Tuesday, October 12, 2010

TMI

So I went to the doctor on Monday and got some of my questions answered about what is going on with my body and the baby.

(Side note, I wanted to take back what I said about the lab tech, she was much better this time, and I feel bad for being bothered by her, lets blame the hormones shall we?)

So here is the good news, I am sort of not on bed rest anymore, because the bleeding has stopped. My doctor did however put me on Pelvic Rest, and gave me permission to do light housework, so I can put laundry away, and rinse the dishes, and do some light chores. Which I was doing all along, because lets face it that is just how I am.

But what I can't do is mop, vacuum, use any sort of toxic chemical, or be around paint. And to only lift Axel if I need to. He kind of was in the air about that one. Like you can do what you need to do, but just be cautious. He told me I could get out of the house as needed but to not go on shopping sprees. Light errands he said. This all came to such a relief to me, because I am fine with sitting and resting, I can tell my body needs it, but I feel ok to do some things.

So I am on Pelvic Rest.

Pelvic Rest? That is what I said. You don't here about THAT kind of rest all that often, so I had no idea what it was, nor did I ask any questions, (because I never do) But I just kind of assumed it was a step up from Bed Rest. You know first there's bed rest, then pelvic rest, then just taken it easy.

So I have been telling everyone that I am just on Pelvic Rest. Hoping that they would just assume the same. WRONG, instead I get confused faces. And yes, I even told my relief society president that I was only pelvic rest now.

Well, today I decided to look it up.

And I wont go in to details, if you really want to know look it up. But basically I am mortified that I have been throwing the term around so casually. Yikes TMI!

But the bad news is, I have to wait 2 more weeks until I get a follow up ultrasound to see if the kid has survived this trauma. My doctor said, we are going to be optimistic about it tho, because I'm not bleeding anymore and my HCG levels are high, and of course we saw the heart beat, even though it was slow, we will assume that all is going well now.

In the mean time I have had oodles and gobs of help from lots of friends and family, people have brought us yummy dinners, stopped by to visit, taken me on errands, and taken care of Axel so I can rest. I have also received countless texts and emails from people wishing me well and that they are praying for me. I feel so blessed and loved that I have so many people looking after me at this time. So thanks folks, you know who you are so I wont mention names. But I am soooo grateful.
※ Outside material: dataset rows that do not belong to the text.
theorem pvDedupLower_aux : ∀ (xs S acc : List String),
    (xs.foldl
      (fun (st : PySem.Set String × List String) s =>
        let k := PySem.Str.lower s
        if PySem.Set.contains st.1 k then st else (PySem.Set.add st.1 k, st.2 ++ [s]))
      (S, acc)).2 = acc ++ kd S xs := by
  intro xs
  induction xs with
  | nil => intro S acc; simp [kd]
  | cons x xs ih =>
    intro S acc
    by_cases h : PySem.Str.lower x ∈ S
    · have hstep : (fun (st : PySem.Set String × List String) s =>
          let k := PySem.Str.lower s
          if PySem.Set.contains st.1 k then st else (PySem.Set.add st.1 k, st.2 ++ [s]))
          (S, acc) x = (S, acc) := by
        simp [h]
      rw [List.foldl_cons]
      simp only [hstep]
      rw [ih, kd, if_pos h]
    · have ha : PySem.Set.add S (PySem.Str.lower x) = S ++ [PySem.Str.lower x] := by
        simp [PySem.Set.add, h]
      have hstep : (fun (st : PySem.Set String × List String) s =>
          let k := PySem.Str.lower s
          if PySem.Set.contains st.1 k then st else (PySem.Set.add st.1 k, st.2 ++ [s]))
          (S, acc) x = (S ++ [PySem.Str.lower x], acc ++ [x]) := by
        simp [h]
      rw [List.foldl_cons]
      simp only [hstep]
      rw [ih, kd, if_neg h, List.append_assoc]
      rfl

theorem pvDedupLower_eq (xs : List String) : pvDedupLower xs = kd [] xs := by
  have := pvDedupLower_aux xs [] []
  simpa [pvDedupLower] using this

-- B's emit fold: full characterisation (seen set AND output) — no cleanliness needed
theorem pvEmit_fold : ∀ (xs S acc : List String),
    xs.foldl pvEmit (S, acc) = (S ++ (kd S xs).map PySem.Str.lower, acc ++ kd S xs) := by
  intro xs
  induction xs with
  | nil => intro S acc; simp [kd]
  | cons x xs ih =>
    intro S acc
    by_cases h : PySem.Str.lower x ∈ S
    · have hstep : pvEmit (S, acc) x = (S, acc) := by
        simp [pvEmit, h]
      rw [List.foldl_cons]
      simp only [hstep]
      rw [ih, kd, if_pos h]
    · have hstep : pvEmit (S, acc) x = (S ++ [PySem.Str.lower x], acc ++ [x]) := by
        simp [pvEmit, h]
      rw [List.foldl_cons]
      simp only [hstep]
      rw [ih, kd, if_neg h]
      simp [List.append_assoc]

-- A's final dedup loop: on clean lists (entries stripped and nonempty) it is kd
theorem pvFinalDedup_aux : ∀ (xs : List String), pvClean xs → ∀ (S acc : List String),
    (xs.foldl
      (fun (st : PySem.Set String × List String) x =>
        let t := PySem.Str.strip x
        if t = "" then st
        else
          let k := PySem.Str.lower t
          if PySem.Set.contains st.1 k then st else (PySem.Set.add st.1 k, st.2 ++ [t]))
      (S, acc)).2 = acc ++ kd S xs := by
  intro xs
  induction xs with
  | nil => intro _ S acc; simp [kd]
  | cons x xs ih =>
    intro hcl S acc
    obtain ⟨hsx, hne⟩ := hcl x List.mem_cons_self
    have hcl' : pvClean xs := fun y hy => hcl y (List.mem_cons_of_mem _ hy)
    have hne' : ¬ (PySem.Str.strip x = "") := by rw [hsx]; exact hne
    by_cases h : PySem.Str.lower x ∈ S
    · have hstep : (fun (st : PySem.Set String × List String) x =>
          let t := PySem.Str.strip x
          if t = "" then st
          else
            let k := PySem.Str.lower t
            if PySem.Set.contains st.1 k then st else (PySem.Set.add st.1 k, st.2 ++ [t]))
          (S, acc) x = (S, acc) := by
        simp [hsx, h, hne]
      rw [List.foldl_cons]
      simp only [hstep]
      rw [ih hcl', kd, if_pos h]
    · have hstep : (fun (st : PySem.Set String × List String) x =>
          let t := PySem.Str.strip x
          if t = "" then st
          else
            let k := PySem.Str.lower t
            if PySem.Set.contains st.1 k then st else (PySem.Set.add st.1 k, st.2 ++ [t]))
          (S, acc) x = (S ++ [PySem.Str.lower x], acc ++ [x]) := by
        simp [hsx, h, hne]
      rw [List.foldl_cons]
      simp only [hstep]
      rw [ih hcl', kd, if_neg h, List.append_assoc]
      rfl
I forgot to mention in my previous post that after we got our ultrasound Kory and his dad gave me a priesthood blessing. I honestly felt soo much peace during, and after, and I know that all will be ok and that I will survive this ordeal. Come what may, I am prepared.

7 comments:

Diana and Jon said...

That's really funny. I definitely know what pelvic rest is and that's hilarious that you've been telling everybody that.

rain said...

I'll have to check on what exactly pelvic rest is...because now I'm very interested. But I'm glad that you have a lot of people supporting you during this time. I think sometimes, that makes all the difference, to know that someone is happy to help. So rest that pelvis. And tell Kory that your pelvis is completely off limits.

Sarah said...

I haven't looked up the term but because of my dirty mind, I think I can guess at what it is :) Poor Kory!!
So glad to hear you are getting better. Good luck and text me if you need anything!

Jess~ca said...

HA! That's all I can say... Except I'm so glad that everything is looking sunshiney and optimistic--- Thanks for keeping me updated!! I'm glad to know you are doing okay!

LeRae said...

Amy I'm so glad you and the baby ok. You will be in our prayers. I had to look up what pelvic rest was but now I get why it's so funny... hahaha

Emily said...

Oh, this made me laugh out loud! Being put on pelvic rest is usually something you don't share with your relief society pres but that's fine. Still thinking about you!

Rachel Mae said...

I'm so behind on blogs--I didn't even realize you were pregnant! Congrats and I hope you get good news with your next ultrasound. I too had a minor subchorionic bleed at the beginning of this pregnancy and had to have pelvic rest explained to me (but I probably ask too many questions). Anyway, hope yours heals up just fine!